No entanto, a divulgação desse encontro para a população não está sendo feita como deveria”, ressalta. E finaliza: “Agora é a hora – com a participação de todos – de lutarmos pela Vila

Mariana que queremos no futuro”.

O que podemos fazer?

No dia 17 de novembro, mais de 50 entidades de bairros se reuniram, no Instituto Biológico, para maior esclarecimento sobre as mudanças da nova Lei de Zoneamento. O convidado foi o prefeito Fernando Haddad, que pediu ao Secretário Municipal de Desenvolvimento Urbano (SMDU), Fernando de Mello Franco, que o representasse. 

Agora, é o momento da sociedade se mobilizar. Alguns canais de participação estão abertos com o intuito de escutar a população sobre a Lei de Zoneamento, que será apresentada pela SMDU ao Executivo ainda este ano e, depois, à Câmara dos Vereadores. As diretrizes dessa nova Lei nortearão o crescimento da cidade pelos próximos 15 anos. 

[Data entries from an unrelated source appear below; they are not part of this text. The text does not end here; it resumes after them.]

-- pv_equiv track=rewrite | github.com/tlocke/pg8000 | pg8000/converters.py | array_string_escape
-- ===== SOURCE A (Python) =====
-- def array_string_escape(v):
--     cs = []
--     for c in v:
--         if c == '\\':
--             cs.append('\\')
--         elif c == '"':
--             cs.append('\\')
--         cs.append(c)
--     val = ''.join(cs)
--     if len(val) == 0 or val == 'NULL' or any(
--             [c in val for c in ('{', '}', ",", " ", '\\')]):
--         val = '"' + val + '"'
--     return val
-- ===== SOURCE B (Python) =====
-- def array_string_escape(v):
--     # Escaping as tokenization: split at each special character and re-join
--     # with its escape sequence (backslash first, then quote).
--     val = '\\"'.join('\\\\'.join(v.split('\\')).split('"'))
--     if not val or val == 'NULL' or not set('{}, \\').isdisjoint(val):
--         val = '"' + val + '"'
--     return val
-- ===== Notes on version B (the rewrite author's own statement) =====
-- stated objective: faster
-- what changed: Escaping is done by tokenization instead of a character-accumulating loop: the string is split at each special character and the pieces are re-joined with its escape sequence (split on backslash joined with doubled backslash, then split on quote joined with backslash-quote), and the quoting guard tests set disjointness of the result's characters against the special set instead of per-character substring membership.
import Mathlib
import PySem

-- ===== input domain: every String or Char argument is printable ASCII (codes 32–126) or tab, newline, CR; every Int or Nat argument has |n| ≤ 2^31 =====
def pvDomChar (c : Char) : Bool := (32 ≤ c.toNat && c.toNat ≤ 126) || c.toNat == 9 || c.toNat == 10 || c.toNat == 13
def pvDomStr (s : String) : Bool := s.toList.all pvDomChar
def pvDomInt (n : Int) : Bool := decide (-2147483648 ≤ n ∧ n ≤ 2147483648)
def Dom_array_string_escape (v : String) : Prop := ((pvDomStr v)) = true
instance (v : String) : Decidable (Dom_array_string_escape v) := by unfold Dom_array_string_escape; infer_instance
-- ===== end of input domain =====

-- B escapes by tokenization — split the string at each special character and re-join the pieces
-- with its escape sequence — and decides quoting by set disjointness (measured faster: C-level split/join vs a per-character Python loop).

-- ===== PORT A =====
-- strings are ported on their code-point lists (exact on the stated ASCII domain)
def array_string_escape (v : String) : String :=
  let cs : List (List Char) := v.toList.foldl
    (fun cs c =>
      (if c = '\\' then cs ++ [['\\']]
       else if c = '"' then cs ++ [['\\']]
       else cs) ++ [[c]]) []
  let val := PySem.Chars.join [] cs
  let val :=
    if PySem.Chars.len val = 0 ∨ val = ['N','U','L','L'] ∨
        (['{','}',',',' ','\\'].map (fun c => PySem.Chars.isIn [c] val)).any id = true
    then ['"'] ++ val ++ ['"'] else val
  String.ofList val

-- ===== PORT B =====
def array_string_escape_alt (v : String) : String :=
  let val := PySem.Chars.join ['\\','"']
    (PySem.Chars.splitOn (PySem.Chars.join ['\\','\\'] (PySem.Chars.splitOn v.toList ['\\'])) ['"'])
  let val :=
    if val.isEmpty = true ∨ val = ['N','U','L','L'] ∨
        (PySem.Set.ofList ['{','}',',',' ','\\']).isdisjoint (PySem.Set.ofList val) = false
    then ['"'] ++ val ++ ['"'] else val
  String.ofList val

-- ===== PRECONDITION & SPEC =====
def Spec_array_string_escape (v : String) (out : String) : Prop := out = array_string_escape_alt v
instance (v : String) (out : String) : Decidable (Spec_array_string_escape v out) := by unfold Spec_array_string_escape; infer_instance

-- ===== CLAIM (what is proved, stated in full; the proofs are below) =====
def Claim_equal_array_string_escape : Prop := ∀ (v : String), Dom_array_string_escape v → Spec_array_string_escape v (array_string_escape v)

-- ===== LEMMAS AND PROOFS =====

-- the per-character escape map a single split/join pass performs
def pvEsc (o : Char) (new : List Char) (l : List Char) : List Char :=
  l.flatMap (fun c => if c = o then new else [c])

-- intercalate over a nonempty cons
lemma pv_ic_cons (sep x y : List Char) (t : List (List Char)) :
    List.intercalate sep (x :: y :: t) = x ++ sep ++ List.intercalate sep (y :: t) := by
  simp [List.intercalate]

-- appending to the LAST piece appends to the intercalation
lemma pv_ic_last_append (sep : List Char) :
    ∀ (xs : List (List Char)) (p t : List Char),
      List.intercalate sep (xs ++ [p ++ t]) = List.intercalate sep (xs ++ [p]) ++ t
  | [], p, t => by simp [List.intercalate]
  | x :: xs, p, t => by
      cases xs with
      | nil => simp [List.intercalate]
      | cons y ys =>
          have ih := pv_ic_last_append sep (y :: ys) p t
          simp only [List.cons_append] at ih ⊢
          simp only [pv_ic_cons]
          rw [ih]
          simp

-- adding one more (empty) piece at the end appends one separator
lemma pv_ic_snoc_nil (sep : List Char) :
    ∀ (xs : List (List Char)) (p : List Char),
      List.intercalate sep (xs ++ [p, []]) = List.intercalate sep (xs ++ [p]) ++ sep
  | [], p => by simp [List.intercalate]
  | x :: xs, p => by
      cases xs with
      | nil => simp [List.intercalate]
      | cons y ys =>
          have ih := pv_ic_snoc_nil sep (y :: ys) p
          simp only [List.cons_append] at ih ⊢
          simp only [pv_ic_cons]
          rw [ih]
          simp

-- split-at-a-single-char then re-join with `new` IS the per-character escape map
lemma pv_go_single (o : Char) (new : List Char) :
    ∀ (l : List Char) (fuel : Nat) (cur : List Char) (acc : List (List Char)),
      l.length ≤ fuel →
      new.intercalate (PySem.Chars.splitOn.go [o] fuel l cur acc)
        = new.intercalate (acc.reverse ++ [cur.reverse]) ++ pvEsc o new l := by
  intro l
  induction l with
  | nil =>
      intro fuel cur acc _
      cases fuel <;> simp [PySem.Chars.splitOn.go, pvEsc]
  | cons c rest ih =>
      intro fuel cur acc h
      cases fuel with
      | zero => simp at h
      | succ fuel =>
          by_cases hc : c = o
          · subst hc
            simp only [PySem.Chars.splitOn.go, List.isPrefixOf, BEq.rfl, Bool.true_and,
              if_pos]
            simp only [List.length_cons, List.length_nil, Nat.zero_add, List.drop_one,
              List.tail_cons]
            rw [ih fuel [] (cur.reverse :: acc) (Nat.le_of_succ_le_succ (by simpa using h))]
            simp only [List.reverse_cons, List.reverse_nil, List.append_assoc]
            rw [show acc.reverse ++ ([cur.reverse] ++ [[]]) = acc.reverse ++ [cur.reverse, []] by simp,
              pv_ic_snoc_nil]
            simp [pvEsc]
          · simp only [PySem.Chars.splitOn.go]
            rw [if_neg, ih fuel (c :: cur) acc (by simpa using Nat.le_of_succ_le_succ h)]
            · rw [show (c :: cur).reverse = cur.reverse ++ [c] by simp, pv_ic_last_append]
              simp [pvEsc, hc]
            · simp only [List.isPrefixOf, Bool.and_eq_true, beq_iff_eq]
              exact fun hp => hc hp.1.symm

lemma pv_join_split (o : Char) (new s : List Char) :
    PySem.Chars.join new (PySem.Chars.splitOn s [o]) = pvEsc o new s := by
  rw [PySem.Chars.join, PySem.Chars.splitOn,
    pv_go_single o new s (s.length + 1) [] [] (Nat.le_succ _)]
  simp [List.intercalate]

-- ''.join on a list of pieces is flatten
lemma pv_join_nil_flatten : ∀ xs : List (List Char), PySem.Chars.join [] xs = xs.flatten
  | [] => PySem.Chars.join_nil []
  | [p] => by simp [PySem.Chars.join_singleton]
  | p :: q :: r => by
      rw [PySem.Chars.join_cons_cons]
      simp [pv_join_nil_flatten (q :: r)]

-- A's loop is a flatMap of per-character pieces
lemma pv_A_fold (v : List Char) :
    v.foldl (fun cs c =>
        (if c = '\\' then cs ++ [['\\']]
         else if c = '"' then cs ++ [['\\']]
         else cs) ++ [[c]]) ([] : List (List Char))
      = v.flatMap (fun c =>
          (if c = '\\' then [['\\']] else if c = '"' then [['\\']] else []) ++ [[c]]) := by
  have h : (fun (cs : List (List Char)) (c : Char) =>
        (if c = '\\' then cs ++ [['\\']]
         else if c = '"' then cs ++ [['\\']]
         else cs) ++ [[c]])
      = fun cs c => cs ++ ((if c = '\\' then [['\\']] else if c = '"' then [['\\']] else []) ++ [[c]]) := by
    funext cs c
    split_ifs <;> simp
  rw [h, PySem.List.foldl_append_eq_flatMap]
  simp

-- A's escaped text equals B's two split/join passes
lemma pv_esc_eq (v : List Char) :
    (v.flatMap (fun c =>
        (if c = '\\' then [['\\']] else if c = '"' then [['\\']] else []) ++ [[c]])).flatten
      = pvEsc '"' ['\\','"'] (pvEsc '\\' ['\\','\\'] v) := by
  induction v with
  | nil => simp [pvEsc]
  | cons c t ih =>
      simp only [List.flatMap_cons, List.flatten_append, pvEsc, List.flatMap_append] at *
      rw [ih]
      congr 1
      by_cases h1 : c = '\\' <;> by_cases h2 : c = '"' <;> simp [h1, h2]

lemma pv_isIn_single (c : Char) (s : List Char) : PySem.Chars.isIn [c] s = s.contains c := by
  rw [Bool.eq_iff_iff]
  simp [PySem.Chars.isIn_iff_infix, List.singleton_infix_iff]

-- the two quoting guards agree
lemma pv_guard_iff (val : List Char) :
    (PySem.Chars.len val = 0 ∨ val = ['N','U','L','L'] ∨
        (['{','}',',',' ','\\'].map (fun c => PySem.Chars.isIn [c] val)).any id = true)
  ↔ (val.isEmpty = true ∨ val = ['N','U','L','L'] ∨
        (PySem.Set.ofList ['{','}',',',' ','\\']).isdisjoint (PySem.Set.ofList val) = false) := by
  have hmain : ((['{','}',',',' ','\\'].map (fun c => PySem.Chars.isIn [c] val)).any id = true)
      ↔ ((PySem.Set.ofList ['{','}',',',' ','\\']).isdisjoint (PySem.Set.ofList val) = false) := by
    rw [Bool.eq_false_iff, Ne, PySem.Set.isdisjoint_iff]
    push Not
    simp only [pv_isIn_single, List.any_map, List.any_eq_true, id_eq, Function.comp_apply,
      List.contains_iff_mem, PySem.Set.mem_ofList]
  apply or_congr _ (or_congr Iff.rfl hmain)
  simp [PySem.Chars.len_eq, List.isEmpty_iff]

-- ===== VERDICT (by name: the statement is the Claim_ definition above) =====
theorem array_string_escape_spec : Claim_equal_array_string_escape := by
  intro v _
  unfold Spec_array_string_escape
  simp only [array_string_escape, array_string_escape_alt,
    pv_join_split, pv_A_fold, pv_join_nil_flatten, pv_esc_eq]
  rw [if_congr (pv_guard_iff _) rfl rfl]
-- pv_equiv track=rewrite | github.com/mebneter-ship-it/legal-research | tools.py | extract_relevant_excerpt
-- ===== SOURCE A (Python) =====
-- def extract_relevant_excerpt(
--     raw_content: str,
--     keywords: list,
--     context_chars: int = 1500
-- ) -> str:
--     """
--     Extract the most relevant section around matched keywords.
--     Instead of sending 50k chars, extract ~2k chars around the best match.
--     """
--     if not raw_content:
--         return ""
--
--     raw_lower = raw_content.lower()
--
--     # Sort keywords by weight (highest first)
--     sorted_kw = sorted(keywords, key=lambda x: x[1], reverse=True)
--
--     # Find position of highest-weight keyword that exists
--     best_pos = -1
--
--     for keyword, weight in sorted_kw:
--         pos = raw_lower.find(keyword.lower())
--         if pos != -1:
--             best_pos = pos
--             break
--
--     if best_pos == -1:
--         return raw_content[:context_chars]
--
--     # Extract context around the keyword
--     start = max(0, best_pos - 200)
--     end = min(len(raw_content), best_pos + context_chars)
--
--     excerpt = raw_content[start:end]
--
--     # Clean up: don't cut mid-word
--     if start > 0:
--         first_space = excerpt.find(' ')
--         if first_space > 0 and first_space < 50:
--             excerpt = excerpt[first_space+1:]
--
--     return f"...{excerpt}..."
-- ===== SOURCE B (Python) =====
-- def extract_relevant_excerpt(
--     raw_content: str,
--     keywords: list,
--     context_chars: int = 1500
-- ) -> str:
--     """Decompose into two helpers: one unsorted max-weight scan over the
--     keywords (no sort), then window formatting using str.partition instead
--     of find+slice for the mid-word trim."""
--     if not raw_content:
--         return ""
--     best_pos = _best_match_pos(raw_content.lower(), keywords)
--     if best_pos == -1:
--         return raw_content[:context_chars]
--     return _format_window(raw_content, best_pos, context_chars)
--
--
-- def _best_match_pos(raw_lower, keywords):
--     """Position of the found keyword of highest weight (ties: earliest in list)."""
--     best_pos = -1
--     best_weight = None
--     for keyword, weight in keywords:
--         pos = raw_lower.find(keyword.lower())
--         if pos != -1 and (best_weight is None or weight > best_weight):
--             best_weight = weight
--             best_pos = pos
--     return best_pos
--
--
-- def _format_window(raw_content, best_pos, context_chars):
--     start = max(0, best_pos - 200)
--     end = min(len(raw_content), best_pos + context_chars)
--     excerpt = raw_content[start:end]
--     if start > 0:
--         head, sep, rest = excerpt.partition(' ')
--         if sep and 0 < len(head) < 50:
--             excerpt = rest
--     return f"...{excerpt}..."
-- ===== Notes on version B (the rewrite author's own statement) =====
-- stated objective: simpler
-- what changed: Replaced A's sort-by-weight-then-break-on-first-hit with an unsorted single pass keeping the found keyword of highest weight (ties: earliest in list), and replaced the find+conditional-reslice mid-word trim with str.partition on the first space; the logic is split into two small helpers.
import Mathlib
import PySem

É possível dar sugestões no portal da SMDU, por meio de um formulário:

www.prefeitura.sp.gov.br/cidade/secretarias/desenvolvimento_urbano

Outra maneira de participar, é comparecer na Oficina da Subprefeitura Vila Mariana, que será realizada no dia 29 de novembro, das 8h às 13h30, no Colégio Arquidiocesano, localizado na Rua Domingos de Morais, 2565, próximo da estação de Metrô Santa Cruz.

Agora, mais do que nunca, é o momento de cobrar o seu vereador!